Since her death, more than 500 people had been killed by security forces as of January 1, 2023, more than 19,000 arrested in at least 134 cities and towns, and two executed. Under Iranian law, protesters can be charged with “waging war against God.”

Meanwhile, the nine-person CHRI team has focused ceaselessly on its three-pronged mission.

Demonstration in Washington DC in support of Iranian protestors. (Video courtesy of Nahal Mottaghian)

Providing Research and Analysis

“We want to bring out news from Iran in real time in a credible way, and in a way that the media can digest and use,” Ghaemi noted.

Journalists and others have turned to CHRI during the current crisis. Ghaemi and the organization had been cited some 7,000 times in international media by the end of 2022, providing not only news but analysis about what is happening in this closed country.

“Because there is literally no international access on the ground, and because Iran is often misunderstood, we have defined this as one of our most important tasks,” Ghaemi said.

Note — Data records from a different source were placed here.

-- pv_equiv track=rewrite | github.com/shaikh47/practise-codes | duplicateWordRemoval.py | duplicacyRemovalWord
-- ===== SOURCE A (Python) =====
-- def duplicacyRemovalWord(arr):
--     hashMap={}
--     for i in arr:
--         if(i not in hashMap.keys()):
--             hashMap[i]=1
--         else:
--             hashMap[i]=hashMap[i]+1
--
--     redundant=[]
--     for i in hashMap:
--         if(hashMap[i]>1):
--             redundant.append(i)
--     return redundant
-- ===== SOURCE B (Python) =====
-- def duplicacyRemovalWord(arr):
--     seen = set()
--     dups = set()
--     for w in arr:
--         if w in seen:
--             dups.add(w)
--         else:
--             seen.add(w)
--     result = []
--     emitted = set()
--     for w in arr:
--         if w in dups and w not in emitted:
--             emitted.add(w)
--             result.append(w)
--     return result
-- ===== Notes on version B (the rewrite author's own statement) =====
-- stated objective: alternative
-- what changed: Replaces the count dictionary and its dict-iteration output pass with two membership sets (seen/dups) built in one scan, then a second forward scan of the input that emits each duplicate at its first occurrence using an emitted set.
import Mathlib
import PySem

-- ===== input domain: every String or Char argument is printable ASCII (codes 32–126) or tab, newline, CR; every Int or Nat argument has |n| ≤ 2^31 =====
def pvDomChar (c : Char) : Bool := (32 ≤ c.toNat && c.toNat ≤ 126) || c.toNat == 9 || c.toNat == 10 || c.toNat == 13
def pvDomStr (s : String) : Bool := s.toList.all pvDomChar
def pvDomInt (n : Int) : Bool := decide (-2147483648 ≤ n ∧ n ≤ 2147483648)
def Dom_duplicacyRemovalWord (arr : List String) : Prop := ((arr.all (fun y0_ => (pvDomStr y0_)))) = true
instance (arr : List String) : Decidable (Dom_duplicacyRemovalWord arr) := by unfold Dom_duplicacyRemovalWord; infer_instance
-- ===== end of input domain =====

-- B replaces A's count dictionary (and its dict-iteration output pass) with two
-- membership sets built in one scan plus a second forward scan of the input that
-- emits each duplicate at its first occurrence; same return value.

-- ===== PORT A =====
def duplicacyRemovalWord (arr : List String) : List String :=
  let hashMap : PySem.Dict String Int :=
    arr.foldl (fun d i =>
      if d.keys.contains i = false then d.insert i 1
      else d.insert i (d.getD i 0 + 1)) PySem.Dict.empty
  hashMap.keys.foldl (fun redundant i =>
    if 1 < hashMap.getD i 0 then redundant ++ [i] else redundant) []

-- ===== PORT B =====
def duplicacyRemovalWord_alt (arr : List String) : List String :=
  let sd : PySem.Set String × PySem.Set String :=
    arr.foldl (fun p w =>
      if PySem.Set.contains p.1 w then (p.1, PySem.Set.add p.2 w)
      else (PySem.Set.add p.1 w, p.2)) (PySem.Set.empty, PySem.Set.empty)
  let dups := sd.2
  (arr.foldl (fun q w =>
      if PySem.Set.contains dups w && !(PySem.Set.contains q.1 w)
      then (PySem.Set.add q.1 w, q.2 ++ [w])
      else q) ((PySem.Set.empty : PySem.Set String), ([] : List String))).2

-- ===== PRECONDITION & SPEC =====
def Spec_duplicacyRemovalWord (arr : List String) (out : List String) : Prop := out = duplicacyRemovalWord_alt arr
instance (arr : List String) (out : List String) : Decidable (Spec_duplicacyRemovalWord arr out) := by unfold Spec_duplicacyRemovalWord; infer_instance

-- ===== CLAIM (what is proved, stated in full; the proofs are below) =====
def Claim_equal_duplicacyRemovalWord : Prop := ∀ (arr : List String), Dom_duplicacyRemovalWord arr → Spec_duplicacyRemovalWord arr (duplicacyRemovalWord arr)

-- ===== LEMMAS AND PROOFS =====

-- A's loop body equals the insert-getD-add-one counting step.
lemma stepA_eq :
    (fun (d : PySem.Dict String Int) i =>
      if d.keys.contains i = false then d.insert i 1
      else d.insert i (d.getD i 0 + 1)) =
    (fun (d : PySem.Dict String Int) i => d.insert i (d.getD i 0 + 1)) := by
  funext d i
  by_cases h : i ∈ d.keys
  · simp [h]
  · have hc : d.contains i = false := by
      rw [← Bool.not_eq_true, PySem.Dict.contains_iff_mem_keys]; exact h
    rw [if_pos (by simpa using h), PySem.Dict.getD_of_not_contains d 0 hc]
    norm_num

-- A's result is the first-occurrence dedup filtered by count ≥ 2.
lemma resultA (arr : List String) :
    duplicacyRemovalWord arr =
      (PySem.List.dedup arr).filter (fun w => decide (2 ≤ arr.count w)) := by
  unfold duplicacyRemovalWord
  simp only [stepA_eq, PySem.Dict.foldl_insert_getD_add_one_eq_counter,
    PySem.Dict.keys_counter, PySem.Dict.getD_counter,
    PySem.List.foldl_append_ite_eq_filter, List.nil_append,
    PySem.List.dedup_eq_ofList]
  apply List.filter_congr
  intro x _
  simp only [decide_eq_decide]
  omega

-- Membership in the dups set built by B's first pass.
lemma mem_dups_fold (l : List String) (s d : PySem.Set String) (x : String) :
    x ∈ (l.foldl (fun p w =>
        if PySem.Set.contains p.1 w then (p.1, PySem.Set.add p.2 w)
        else (PySem.Set.add p.1 w, p.2)) (s, d)).2 ↔
      x ∈ d ∨ (x ∈ l ∧ (x ∈ s ∨ 2 ≤ l.count x)) := by
  induction l generalizing s d with
  | nil => simp
  | cons w t ih =>
    by_cases hw : w ∈ s
    · have hcw : PySem.Set.contains s w = true := (PySem.Set.contains_iff s w).mpr hw
      simp only [List.foldl_cons, hcw, ih]
      by_cases hxw : x = w
      · subst hxw
        simp [hw]
      · have hwx : w ≠ x := fun h => hxw h.symm
        simp [PySem.Set.mem_add, hxw, hwx]
    · have hcw : PySem.Set.contains s w = false := by
        rw [← Bool.not_eq_true, PySem.Set.contains_iff]; exact hw
      simp only [List.foldl_cons, hcw, Bool.false_eq_true, if_false, ih]
      by_cases hxw : x = w
      · subst hxw
        have h1 : x ∈ PySem.Set.add s x := (PySem.Set.mem_add s x x).mpr (Or.inr rfl)
        constructor
        · rintro (hd | ⟨ht, _⟩)
          · exact Or.inl hd
          · refine Or.inr ⟨List.mem_cons_self, Or.inr ?_⟩
            rw [List.count_cons_self]
            have : 1 ≤ t.count x := List.one_le_count_iff.mpr ht
            omega
        · rintro (hd | ⟨_, (hs | h2)⟩)
          · exact Or.inl hd
          · exact (hw hs).elim
          · rw [List.count_cons_self] at h2
            exact Or.inr ⟨List.one_le_count_iff.mp (by omega), Or.inl h1⟩
      · have hwx : ¬ w = x := fun h => hxw h.symm
        simp only [PySem.Set.mem_add, List.mem_cons, hxw, or_false, false_or,
          List.count_cons, if_neg hwx, beq_iff_eq, add_zero]

-- discard is a filter (definitional).
lemma discard_eq_filter (s : PySem.Set String) (w : String) :
    PySem.Set.discard s w = s.filter (fun y => !(y == w)) := rfl

-- Filtering by a predicate false at w ignores discarding w.
lemma filter_discard_of_false (q : String → Bool) (w : String) (hq : q w = false)
    (s : List String) :
    (PySem.Set.discard s w).filter q = s.filter q := by
  rw [discard_eq_filter, List.filter_filter]
  apply List.filter_congr
  intro x _
  by_cases hxw : x = w
  · subst hxw; simp [hq]
  · simp [hxw]

-- Adding w to the emitted set = discarding w from the remaining candidates.
lemma filter_add_discard (p : String → Bool) (e : PySem.Set String) (w : String)
    (s : List String) :
    s.filter (fun x => p x && !(PySem.Set.contains (PySem.Set.add e w) x)) =
      (PySem.Set.discard s w).filter (fun x => p x && !(PySem.Set.contains e x)) := by
  rw [discard_eq_filter, List.filter_filter]
  apply List.filter_congr
  intro x _
  by_cases hxw : x = w
  · subst hxw
    have hself : PySem.Set.contains (PySem.Set.add e x) x = true :=
      (PySem.Set.contains_iff _ x).mpr ((PySem.Set.mem_add e x x).mpr (Or.inr rfl))
    simp
  · have hkeep : PySem.Set.contains (PySem.Set.add e w) x = PySem.Set.contains e x := by
      by_cases hx : x ∈ e
      · rw [(PySem.Set.contains_iff _ x).mpr ((PySem.Set.mem_add e w x).mpr (Or.inl hx)),
          (PySem.Set.contains_iff e x).mpr hx]
      · have h1 : PySem.Set.contains e x = false := by
          rw [← Bool.not_eq_true, PySem.Set.contains_iff]; exact hx
        have h2 : PySem.Set.contains (PySem.Set.add e w) x = false := by
          rw [← Bool.not_eq_true, PySem.Set.contains_iff, PySem.Set.mem_add]
          rintro (h | h)
          · exact hx h
          · exact hxw h
        rw [h1, h2]
    simp [hxw]

-- B's second pass: appended words are the dedup of l filtered by p and not-in-e.
lemma second_pass (p : String → Bool) (l : List String) (e : PySem.Set String)
    (acc : List String) :
    (l.foldl (fun q w =>
        if p w && !(PySem.Set.contains q.1 w)
        then (PySem.Set.add q.1 w, q.2 ++ [w])
        else q) (e, acc)).2 =
      acc ++ (PySem.List.dedup l).filter (fun w => p w && !(PySem.Set.contains e w)) := by
  induction l generalizing e acc with
  | nil => simp [PySem.List.dedup]
  | cons w t ih =>
    have hdedup : PySem.List.dedup (w :: t) =
        w :: PySem.Set.discard (PySem.List.dedup t) w := by
      simp only [PySem.List.dedup_eq_ofList]
      exact PySem.Set.ofList_cons w t
    rw [hdedup, List.filter_cons, List.foldl_cons]
    by_cases hc : (p w && !(PySem.Set.contains e w)) = true
    · rw [if_pos hc, if_pos hc]
      show (t.foldl _ (PySem.Set.add e w, acc ++ [w])).2 = _
      rw [ih, filter_add_discard]
      simp
    · have hc' : (p w && !(PySem.Set.contains e w)) = false := by
        revert hc; cases (p w && !(PySem.Set.contains e w)) <;> simp
      rw [if_neg hc, if_neg hc]
      rw [ih, filter_discard_of_false _ _ hc']

-- The dups set of B's first pass tests exactly count ≥ 2.
lemma dups_contains (arr : List String) (x : String) :
    PySem.Set.contains
      ((arr.foldl (fun p w =>
          if PySem.Set.contains p.1 w then (p.1, PySem.Set.add p.2 w)
          else (PySem.Set.add p.1 w, p.2))
        ((PySem.Set.empty : PySem.Set String), (PySem.Set.empty : PySem.Set String))).2) x =
      decide (2 ≤ arr.count x) := by
  by_cases h : 2 ≤ arr.count x
  · have hx : x ∈ arr := List.one_le_count_iff.mp (by omega)
    rw [(PySem.Set.contains_iff _ x).mpr
      ((mem_dups_fold arr _ _ x).mpr (Or.inr ⟨hx, Or.inr h⟩))]
    simp [h]
  · have hnm : x ∉ (arr.foldl (fun p w =>
          if PySem.Set.contains p.1 w then (p.1, PySem.Set.add p.2 w)
          else (PySem.Set.add p.1 w, p.2))
        ((PySem.Set.empty : PySem.Set String), (PySem.Set.empty : PySem.Set String))).2 := by
      rw [mem_dups_fold]
      rintro (hd | ⟨_, hs | h2⟩)
      · exact List.not_mem_nil hd
      · exact List.not_mem_nil hs
      · exact h h2
    have hcf := (Bool.not_eq_true _).mp
      (fun hc => hnm ((PySem.Set.contains_iff _ x).mp hc))
    rw [hcf]
    simp [h]

lemma resultB (arr : List String) :
    duplicacyRemovalWord_alt arr =
      (PySem.List.dedup arr).filter (fun w => decide (2 ≤ arr.count w)) := by
  unfold duplicacyRemovalWord_alt
  rw [second_pass]
  simp only [List.nil_append]
  apply List.filter_congr
  intro x _
  rw [dups_contains]
  have he : PySem.Set.contains (PySem.Set.empty : PySem.Set String) x = false := rfl
  rw [he]
  simp

-- ===== VERDICT (by name: the statement is the Claim_ definition above) =====
theorem duplicacyRemovalWord_spec : Claim_equal_duplicacyRemovalWord := by
  intro arr _
  unfold Spec_duplicacyRemovalWord
  rw [resultA, resultB]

Hadi Ghaemi Interviewed on CNN. (Photo courtesy of CHRI)

Developing Policy Recommendations

CHRI makes recommendations to both governments and multilateral institutes. For instance, CHRI has been engaged in dialogue with the Biden administration for the last two years, and many of their suggestions have been incorporated in U.S. government policies on Iran.

They are focused not only on the United States and Europe, but also on Africa, Asia, Latin and South America.

Hadi Ghaemi at Human Rights Council special session on Iran, when a Fact Finding Mission was established, Nov. 24, 2022. (Photo courtesy of Hadi Ghaemi)

They also actively advocated for the landmark U.N. resolution that established the first-ever independent fact-finding mission on Iran that will investigate the deadly crackdown on protests, working through March 2024.

“We work with U.N. mechanisms on human rights regularly, providing them with reports sometimes daily,” he said. The advocacy role is especially important when there are so many competing global priorities.

Empowering Civil Society

The third part of their mission is to support activists and human rights organizations in Iran by amplifying their voices internationally. For instance, they recently amplified on social media the words of Iranian film director Mani Haghighi, responding to news that the Islamic Republic’s annual Fajr Film Festival would resume in a few months as scheduled.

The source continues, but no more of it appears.